To do: Whenever a line carries the word "PySem", pull it out of the entries.
Start of Block
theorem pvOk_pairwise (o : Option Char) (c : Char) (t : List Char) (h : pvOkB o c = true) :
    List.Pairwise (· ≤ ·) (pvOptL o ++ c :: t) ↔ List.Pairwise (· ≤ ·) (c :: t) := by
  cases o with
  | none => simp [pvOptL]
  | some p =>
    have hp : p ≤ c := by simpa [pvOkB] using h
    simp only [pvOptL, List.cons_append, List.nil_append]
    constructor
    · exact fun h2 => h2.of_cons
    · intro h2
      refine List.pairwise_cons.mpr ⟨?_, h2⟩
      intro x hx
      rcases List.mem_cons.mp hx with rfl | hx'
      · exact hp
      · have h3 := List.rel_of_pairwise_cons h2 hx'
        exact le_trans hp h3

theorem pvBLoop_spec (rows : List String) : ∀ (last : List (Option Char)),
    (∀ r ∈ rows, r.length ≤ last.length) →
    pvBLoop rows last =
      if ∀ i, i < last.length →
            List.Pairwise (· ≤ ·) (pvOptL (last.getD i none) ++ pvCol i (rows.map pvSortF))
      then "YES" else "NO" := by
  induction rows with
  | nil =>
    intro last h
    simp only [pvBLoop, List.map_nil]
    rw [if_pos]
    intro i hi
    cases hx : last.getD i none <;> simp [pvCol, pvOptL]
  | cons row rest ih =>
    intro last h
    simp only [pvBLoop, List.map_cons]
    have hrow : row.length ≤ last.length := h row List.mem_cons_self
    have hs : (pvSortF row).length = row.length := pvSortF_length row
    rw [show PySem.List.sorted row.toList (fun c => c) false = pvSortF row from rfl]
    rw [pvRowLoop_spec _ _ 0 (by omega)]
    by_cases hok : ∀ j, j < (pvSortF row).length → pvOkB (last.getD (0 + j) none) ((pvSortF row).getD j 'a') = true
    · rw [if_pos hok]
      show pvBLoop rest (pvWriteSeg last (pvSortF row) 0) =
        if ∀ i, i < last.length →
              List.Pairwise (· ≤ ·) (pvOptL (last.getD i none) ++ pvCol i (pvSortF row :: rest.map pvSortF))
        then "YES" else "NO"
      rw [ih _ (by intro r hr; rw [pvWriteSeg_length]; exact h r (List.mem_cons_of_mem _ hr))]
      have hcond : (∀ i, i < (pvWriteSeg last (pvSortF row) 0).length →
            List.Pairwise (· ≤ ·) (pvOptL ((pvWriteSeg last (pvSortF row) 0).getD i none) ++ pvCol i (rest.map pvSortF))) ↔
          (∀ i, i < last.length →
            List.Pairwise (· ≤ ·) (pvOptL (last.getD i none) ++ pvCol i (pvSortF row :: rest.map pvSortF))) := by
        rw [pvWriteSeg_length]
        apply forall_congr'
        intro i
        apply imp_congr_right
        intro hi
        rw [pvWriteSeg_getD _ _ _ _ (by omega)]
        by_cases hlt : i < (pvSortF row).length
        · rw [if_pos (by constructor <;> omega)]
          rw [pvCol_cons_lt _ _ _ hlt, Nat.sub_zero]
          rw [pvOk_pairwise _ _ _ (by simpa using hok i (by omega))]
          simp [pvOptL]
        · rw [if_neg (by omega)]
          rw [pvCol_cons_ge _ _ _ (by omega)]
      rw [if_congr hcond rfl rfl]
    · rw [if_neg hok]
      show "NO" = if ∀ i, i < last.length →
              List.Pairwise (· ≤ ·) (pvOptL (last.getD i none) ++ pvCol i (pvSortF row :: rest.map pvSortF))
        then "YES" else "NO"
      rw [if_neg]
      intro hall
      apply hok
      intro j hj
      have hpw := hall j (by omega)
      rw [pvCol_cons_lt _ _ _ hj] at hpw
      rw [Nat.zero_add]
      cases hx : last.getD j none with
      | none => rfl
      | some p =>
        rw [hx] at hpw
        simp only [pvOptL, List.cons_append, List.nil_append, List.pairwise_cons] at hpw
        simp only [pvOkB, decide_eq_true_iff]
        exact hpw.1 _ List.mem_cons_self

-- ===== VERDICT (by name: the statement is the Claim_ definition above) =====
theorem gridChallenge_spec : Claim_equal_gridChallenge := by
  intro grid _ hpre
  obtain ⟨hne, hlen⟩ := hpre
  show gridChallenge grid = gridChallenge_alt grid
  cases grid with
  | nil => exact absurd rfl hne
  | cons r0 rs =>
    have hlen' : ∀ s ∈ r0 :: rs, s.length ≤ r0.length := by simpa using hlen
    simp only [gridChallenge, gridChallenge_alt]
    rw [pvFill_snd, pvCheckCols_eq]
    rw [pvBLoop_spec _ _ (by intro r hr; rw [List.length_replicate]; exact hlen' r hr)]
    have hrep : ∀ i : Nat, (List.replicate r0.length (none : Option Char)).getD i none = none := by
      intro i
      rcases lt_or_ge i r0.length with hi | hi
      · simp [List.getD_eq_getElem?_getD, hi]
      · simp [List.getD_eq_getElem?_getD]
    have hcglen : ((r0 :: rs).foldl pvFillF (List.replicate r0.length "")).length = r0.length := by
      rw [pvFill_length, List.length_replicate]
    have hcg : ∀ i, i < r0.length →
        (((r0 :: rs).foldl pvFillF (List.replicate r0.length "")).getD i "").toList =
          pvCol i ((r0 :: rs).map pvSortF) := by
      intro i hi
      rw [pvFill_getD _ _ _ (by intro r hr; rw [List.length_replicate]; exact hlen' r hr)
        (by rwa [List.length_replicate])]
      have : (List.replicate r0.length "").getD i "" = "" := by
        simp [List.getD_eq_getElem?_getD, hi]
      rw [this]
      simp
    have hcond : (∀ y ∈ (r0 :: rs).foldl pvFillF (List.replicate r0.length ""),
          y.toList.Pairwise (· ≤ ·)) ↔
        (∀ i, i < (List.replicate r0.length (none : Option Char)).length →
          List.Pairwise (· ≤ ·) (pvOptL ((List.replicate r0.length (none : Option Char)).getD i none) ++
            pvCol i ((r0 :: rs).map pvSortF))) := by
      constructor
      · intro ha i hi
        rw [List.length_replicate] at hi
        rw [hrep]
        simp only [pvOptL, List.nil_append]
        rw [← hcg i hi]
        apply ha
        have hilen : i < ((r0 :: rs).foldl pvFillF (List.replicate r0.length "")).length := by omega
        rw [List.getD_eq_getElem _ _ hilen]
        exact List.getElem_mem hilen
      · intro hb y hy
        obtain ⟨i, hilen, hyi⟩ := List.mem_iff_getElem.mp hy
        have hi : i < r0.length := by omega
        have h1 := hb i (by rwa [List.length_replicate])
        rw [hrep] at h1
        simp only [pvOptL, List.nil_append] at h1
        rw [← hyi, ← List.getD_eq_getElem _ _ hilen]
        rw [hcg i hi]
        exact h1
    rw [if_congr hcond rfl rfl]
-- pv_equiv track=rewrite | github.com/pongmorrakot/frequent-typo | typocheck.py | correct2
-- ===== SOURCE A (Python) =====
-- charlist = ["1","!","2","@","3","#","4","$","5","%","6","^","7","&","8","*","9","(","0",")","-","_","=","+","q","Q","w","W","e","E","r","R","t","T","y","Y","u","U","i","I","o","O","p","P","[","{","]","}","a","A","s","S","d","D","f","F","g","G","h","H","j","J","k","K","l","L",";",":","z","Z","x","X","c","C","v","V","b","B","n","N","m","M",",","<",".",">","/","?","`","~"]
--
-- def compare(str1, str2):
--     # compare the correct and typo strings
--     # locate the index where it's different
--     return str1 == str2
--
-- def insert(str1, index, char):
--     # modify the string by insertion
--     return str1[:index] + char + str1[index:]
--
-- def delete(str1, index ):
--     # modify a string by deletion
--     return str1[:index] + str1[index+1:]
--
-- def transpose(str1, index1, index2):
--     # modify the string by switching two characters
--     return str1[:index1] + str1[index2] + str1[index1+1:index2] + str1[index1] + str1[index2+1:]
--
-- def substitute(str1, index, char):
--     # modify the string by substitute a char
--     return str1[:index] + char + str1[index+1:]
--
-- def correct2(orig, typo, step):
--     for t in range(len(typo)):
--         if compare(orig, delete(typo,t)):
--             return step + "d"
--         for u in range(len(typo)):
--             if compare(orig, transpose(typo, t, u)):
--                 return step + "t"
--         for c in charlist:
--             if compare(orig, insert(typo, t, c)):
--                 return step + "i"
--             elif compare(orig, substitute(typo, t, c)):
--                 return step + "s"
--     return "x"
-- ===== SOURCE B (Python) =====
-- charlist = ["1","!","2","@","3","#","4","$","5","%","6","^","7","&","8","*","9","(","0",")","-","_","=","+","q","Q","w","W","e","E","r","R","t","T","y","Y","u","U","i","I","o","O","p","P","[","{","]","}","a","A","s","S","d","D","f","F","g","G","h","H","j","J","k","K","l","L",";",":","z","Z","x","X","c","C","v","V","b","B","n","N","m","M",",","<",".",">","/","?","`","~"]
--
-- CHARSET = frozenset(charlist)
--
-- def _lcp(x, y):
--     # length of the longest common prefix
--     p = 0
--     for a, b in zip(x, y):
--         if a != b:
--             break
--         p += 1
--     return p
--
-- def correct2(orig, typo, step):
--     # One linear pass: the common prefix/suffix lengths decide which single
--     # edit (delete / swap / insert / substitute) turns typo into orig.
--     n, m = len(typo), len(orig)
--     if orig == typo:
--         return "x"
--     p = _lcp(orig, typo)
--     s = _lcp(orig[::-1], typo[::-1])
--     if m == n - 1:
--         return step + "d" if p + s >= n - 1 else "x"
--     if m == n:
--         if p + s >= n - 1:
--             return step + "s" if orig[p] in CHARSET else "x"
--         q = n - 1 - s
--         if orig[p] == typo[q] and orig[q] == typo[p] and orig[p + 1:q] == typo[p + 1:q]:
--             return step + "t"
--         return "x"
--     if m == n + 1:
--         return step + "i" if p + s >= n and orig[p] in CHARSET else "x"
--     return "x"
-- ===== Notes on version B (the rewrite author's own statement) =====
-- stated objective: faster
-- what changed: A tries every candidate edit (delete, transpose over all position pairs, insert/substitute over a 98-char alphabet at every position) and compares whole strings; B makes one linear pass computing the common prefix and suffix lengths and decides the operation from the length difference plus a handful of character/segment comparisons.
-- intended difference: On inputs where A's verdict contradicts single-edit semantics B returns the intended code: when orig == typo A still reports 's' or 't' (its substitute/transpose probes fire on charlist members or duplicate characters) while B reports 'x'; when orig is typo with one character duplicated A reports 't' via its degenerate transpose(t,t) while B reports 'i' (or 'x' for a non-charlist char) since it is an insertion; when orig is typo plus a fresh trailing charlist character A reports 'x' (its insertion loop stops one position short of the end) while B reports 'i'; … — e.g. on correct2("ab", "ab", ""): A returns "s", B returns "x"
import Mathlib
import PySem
End of Block
Output below:
    rw [show PySem.List.sorted row.toList (fun c => c) false = pvSortF row from rfl]
import PySem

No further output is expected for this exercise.